* _Aim of the exercise_:
Search the data for the string "decide" and extract every line where it appears.
== == ==
-- pv_equiv track=rewrite | github.com/jessiew1/Browser_extension | kdd_crypten/Benchmark.py | merge_sort_worst_helper
-- ===== SOURCE A (Python) =====
-- def merge_sort_worst_helper(number_of_wires, left, right):
--     if left > right: return number_of_wires
--     if left == right: return number_of_wires
--
--     mid = (left + right + 1) // 2
--
--     number_of_wires = merge_sort_worst_helper(number_of_wires, left, mid - 1)
--     number_of_wires = merge_sort_worst_helper(number_of_wires, mid, right)
--
--     left_index = left
--     right_index = mid
--
--     while left_index < mid:
--         number_of_wires += 1
--         left_index += 1
--     while right_index < right:
--         number_of_wires += 1
--         right_index += 1
--
--     return number_of_wires
-- ===== SOURCE B (Python) =====
-- def merge_sort_worst_helper(number_of_wires, left, right):
--     # closed form: worst-case merge wires for a span of n elements is
--     # n*ceil(log2 n) - 2^ceil(log2 n) + 1
--     n = right - left + 1
--     if n <= 1:
--         return number_of_wires
--     k = (n - 1).bit_length()
--     return number_of_wires + n * k - (1 << k) + 1
-- ===== Notes on version B (the rewrite author's own statement) =====
-- stated objective: faster
-- what changed: Replaces the O(n log n) recursion with per-element while loops by the closed-form worst-case merge count n*ceil(log2 n) - 2^ceil(log2 n) + 1 computed from bit_length.
import Mathlib
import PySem

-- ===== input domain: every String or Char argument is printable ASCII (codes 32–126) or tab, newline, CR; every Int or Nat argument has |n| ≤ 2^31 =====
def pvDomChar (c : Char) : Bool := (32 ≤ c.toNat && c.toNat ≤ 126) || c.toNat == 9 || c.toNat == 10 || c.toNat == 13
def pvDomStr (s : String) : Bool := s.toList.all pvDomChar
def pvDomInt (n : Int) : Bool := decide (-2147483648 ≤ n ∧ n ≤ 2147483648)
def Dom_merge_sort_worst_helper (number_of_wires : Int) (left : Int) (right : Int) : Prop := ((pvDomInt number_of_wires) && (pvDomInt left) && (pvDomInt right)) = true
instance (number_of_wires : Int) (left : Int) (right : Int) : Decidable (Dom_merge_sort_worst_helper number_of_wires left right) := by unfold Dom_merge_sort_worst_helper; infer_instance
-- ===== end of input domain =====

-- B replaces A's recursion with per-element while loops by the closed-form
-- worst-case merge count n*ceil(log2 n) - 2^ceil(log2 n) + 1 (objective: faster).


-- ===== PORT A =====
-- port of 'while i < bound: acc += 1; i += 1'
def pvCountWhile (acc : Int) (i : Int) (bound : Int) : Int :=
  if i < bound then pvCountWhile (acc + 1) (i + 1) bound else acc
termination_by (bound - i).toNat
decreasing_by omega

def merge_sort_worst_helper (number_of_wires : Int) (left : Int) (right : Int) : Int :=
  if left > right then number_of_wires
  else if left = right then number_of_wires
  else
    let mid := PySem.Int.floordiv (left + right + 1) 2
    let w1 := merge_sort_worst_helper number_of_wires left (mid - 1)
    let w2 := merge_sort_worst_helper w1 mid right
    let w3 := pvCountWhile w2 left mid
    pvCountWhile w3 mid right
termination_by (right - left).toNat
decreasing_by
  all_goals rw [PySem.Int.floordiv_eq_ediv_of_pos (by norm_num)] at *
  all_goals omega

-- ===== PORT B =====
def merge_sort_worst_helper_alt (number_of_wires : Int) (left : Int) (right : Int) : Int :=
  let n := right - left + 1
  if n ≤ 1 then number_of_wires
  else
    let k : Nat := Nat.size (n - 1).toNat   -- (n-1).bit_length()
    number_of_wires + n * k - 2 ^ k + 1

-- ===== PRECONDITION & SPEC =====
def Spec_merge_sort_worst_helper (number_of_wires : Int) (left : Int) (right : Int) (out : Int) : Prop := out = merge_sort_worst_helper_alt number_of_wires left right
instance (number_of_wires : Int) (left : Int) (right : Int) (out : Int) : Decidable (Spec_merge_sort_worst_helper number_of_wires left right out) := by unfold Spec_merge_sort_worst_helper; infer_instance

-- ===== CLAIM (what is proved, stated in full; the proofs are below) =====
def Claim_equal_merge_sort_worst_helper : Prop := ∀ (number_of_wires : Int) (left : Int) (right : Int), Dom_merge_sort_worst_helper number_of_wires left right → Spec_merge_sort_worst_helper number_of_wires left right (merge_sort_worst_helper number_of_wires left right)

-- ===== LEMMAS AND PROOFS =====

-- the closed-form count, as a function of the span length
def pvF (n : Nat) : Int := (n : Int) * (Nat.size (n - 1)) - 2 ^ (Nat.size (n - 1)) + 1

lemma pvCountWhile_eq (acc i bound : Int) : pvCountWhile acc i bound = acc + ((bound - i).toNat : Int) := by
  rw [pvCountWhile]
  split
  · rw [pvCountWhile_eq (acc + 1) (i + 1) bound]; omega
  · omega
termination_by (bound - i).toNat
decreasing_by omega

lemma pvSize_eq (n j : Nat) (h1 : 2 ^ j ≤ n) (h2 : n < 2 ^ (j + 1)) : Nat.size n = j + 1 := by
  have a : Nat.size n ≤ j + 1 := Nat.size_le.mpr h2
  have b : j < Nat.size n := Nat.lt_size.mpr h1
  omega

lemma pvSize_pow_sub_one (j : Nat) : Nat.size (2 ^ j - 1) = j := by
  cases j with
  | zero => simp
  | succ j =>
    have hp : (0:Nat) < 2 ^ j := Nat.two_pow_pos j
    have hq : (2:Nat) ^ (j + 1) = 2 ^ j * 2 := pow_succ 2 j
    exact pvSize_eq _ j (by omega) (by omega)

-- recurrence of the closed form
lemma pvF_rec (n : Nat) (hn : 2 ≤ n) : pvF n = pvF (n / 2) + pvF ((n + 1) / 2) + (n : Int) - 1 := by
  set k := Nat.size (n - 1) with hk
  have hub : n - 1 < 2 ^ k := Nat.lt_size_self (n - 1)
  have hk1 : 1 ≤ k := Nat.lt_size.mpr (by omega)
  have hlb : 2 ^ (k - 1) ≤ n - 1 := Nat.lt_size.mp (by omega)
  rcases Nat.lt_or_ge k 2 with hk2 | hk2
  · -- k = 1, so n = 2
    have hk' : k = 1 := by omega
    rw [hk'] at hub hlb
    have hn2 : n = 2 := by norm_num at hub hlb; omega
    subst hn2; decide
  · -- k ≥ 2
    obtain ⟨j, hj⟩ : ∃ j, k = j + 2 := ⟨k - 2, by omega⟩
    have hp : (0:Nat) < 2 ^ j := Nat.two_pow_pos j
    have hpow1 : (2:Nat) ^ (k - 1) = 2 * 2 ^ j := by
      rw [hj, show j + 2 - 1 = j + 1 from rfl, pow_succ]; ring
    have hpow2 : (2:Nat) ^ k = 4 * 2 ^ j := by
      rw [hj, pow_succ, pow_succ]; ring
    rw [hpow1] at hlb; rw [hpow2] at hub
    -- bound the halves
    have hm : Nat.size ((n + 1) / 2 - 1) = j + 1 := by
      apply pvSize_eq
      · omega
      · rw [pow_succ]; omega
    have hsplit : (n:Int) / 2 + (n + 1) / 2 = n := by omega
    rcases Nat.lt_or_ge (2 * 2 ^ j + 1) n with hbig | hsmall
    · -- n ≥ 2*2^j + 2 : the floor half also has size j+1
      have hf : Nat.size (n / 2 - 1) = j + 1 := by
        apply pvSize_eq
        · omega
        · rw [pow_succ]; omega
      unfold pvF
      rw [hf, hm, ← hk, hj]
      have hab : ((n / 2 : Nat) : Int) + (((n + 1) / 2 : Nat) : Int) = (n : Int) := by omega
      generalize hA : ((n / 2 : Nat) : Int) = A at hab ⊢
      generalize hB : (((n + 1) / 2 : Nat) : Int) = B at hab ⊢
      push_cast
      linear_combination (-(j : Int) - 1) * hab
    · -- n = 2*2^j + 1 : floor half is exactly 2^j, size j
      have hn' : n = 2 * 2 ^ j + 1 := by omega
      have hf2 : n / 2 = 2 ^ j := by omega
      have hf : Nat.size (n / 2 - 1) = j := by rw [hf2]; exact pvSize_pow_sub_one j
      unfold pvF
      rw [hf, hm, ← hk, hj]
      have c1 : ((n / 2 : Nat) : Int) = 2 ^ j := by rw [hf2]; push_cast; ring
      have c2 : (((n + 1) / 2 : Nat) : Int) = 2 ^ j + 1 := by
        have : (n + 1) / 2 = 2 ^ j + 1 := by omega
        rw [this]; push_cast; ring
      have c3 : (n : Int) = 2 * 2 ^ j + 1 := by rw [hn']; push_cast; ring
      rw [c1, c2, c3]
      push_cast
      ring

lemma pvF_zero : pvF 0 = 0 := by decide
lemma pvF_one : pvF 1 = 0 := by decide

lemma pvA_eq (w l r : Int) : merge_sort_worst_helper w l r = w + pvF ((r - l + 1).toNat) := by
  rw [merge_sort_worst_helper]
  by_cases h1 : l > r
  · have : (r - l + 1).toNat = 0 := by omega
    rw [if_pos h1, this, pvF_zero]; ring
  · by_cases h2 : l = r
    · have : (r - l + 1).toNat = 1 := by omega
      rw [if_neg h1, if_pos h2, this, pvF_one]; ring
    · rw [if_neg h1, if_neg h2]
      have hlr : l < r := by omega
      have hmid : PySem.Int.floordiv (l + r + 1) 2 = (l + r + 1) / 2 :=
        PySem.Int.floordiv_eq_ediv_of_pos (by norm_num)
      simp only [hmid]
      rw [pvA_eq w l ((l + r + 1) / 2 - 1), pvA_eq _ ((l + r + 1) / 2) r,
          pvCountWhile_eq, pvCountWhile_eq]
      set n := (r - l + 1).toNat with hn
      have hn2 : 2 ≤ n := by omega
      have e1 : ((l + r + 1) / 2 - 1 - l + 1).toNat = n / 2 := by omega
      have e2 : (r - (l + r + 1) / 2 + 1).toNat = (n + 1) / 2 := by omega
      have e3 : (((l + r + 1) / 2 - l).toNat : Int) + ((r - (l + r + 1) / 2).toNat : Int)
          = (n : Int) - 1 := by omega
      rw [e1, e2, pvF_rec n hn2]
      generalize pvF (n / 2) = F1
      generalize pvF ((n + 1) / 2) = F2
      omega
termination_by (r - l).toNat
decreasing_by all_goals omega

-- ===== VERDICT (by name: the statement is the Claim_ definition above) =====
theorem merge_sort_worst_helper_spec : Claim_equal_merge_sort_worst_helper := by
  intro w l r _
  unfold Spec_merge_sort_worst_helper merge_sort_worst_helper_alt
  rw [pvA_eq]
  simp only []
  by_cases h : r - l + 1 ≤ 1
  · rw [if_pos h]
    have : (r - l + 1).toNat = 0 ∨ (r - l + 1).toNat = 1 := by omega
    rcases this with h' | h' <;> rw [h'] <;> simp [pvF_zero, pvF_one]
  · rw [if_neg h]
    unfold pvF
    have e : ((r - l + 1).toNat : Int) = r - l + 1 := by omega
    have e2 : (r - l + 1).toNat - 1 = (r - l + 1 - 1).toNat := by omega
    rw [e2, e]
    ring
== == ==
* _Exercise solution_:
def pvDomInt (n : Int) : Bool := decide (-2147483648 ≤ n ∧ n ≤ 2147483648)
    subst hn2; decide
lemma pvF_zero : pvF 0 = 0 := by decide
lemma pvF_one : pvF 1 = 0 := by decide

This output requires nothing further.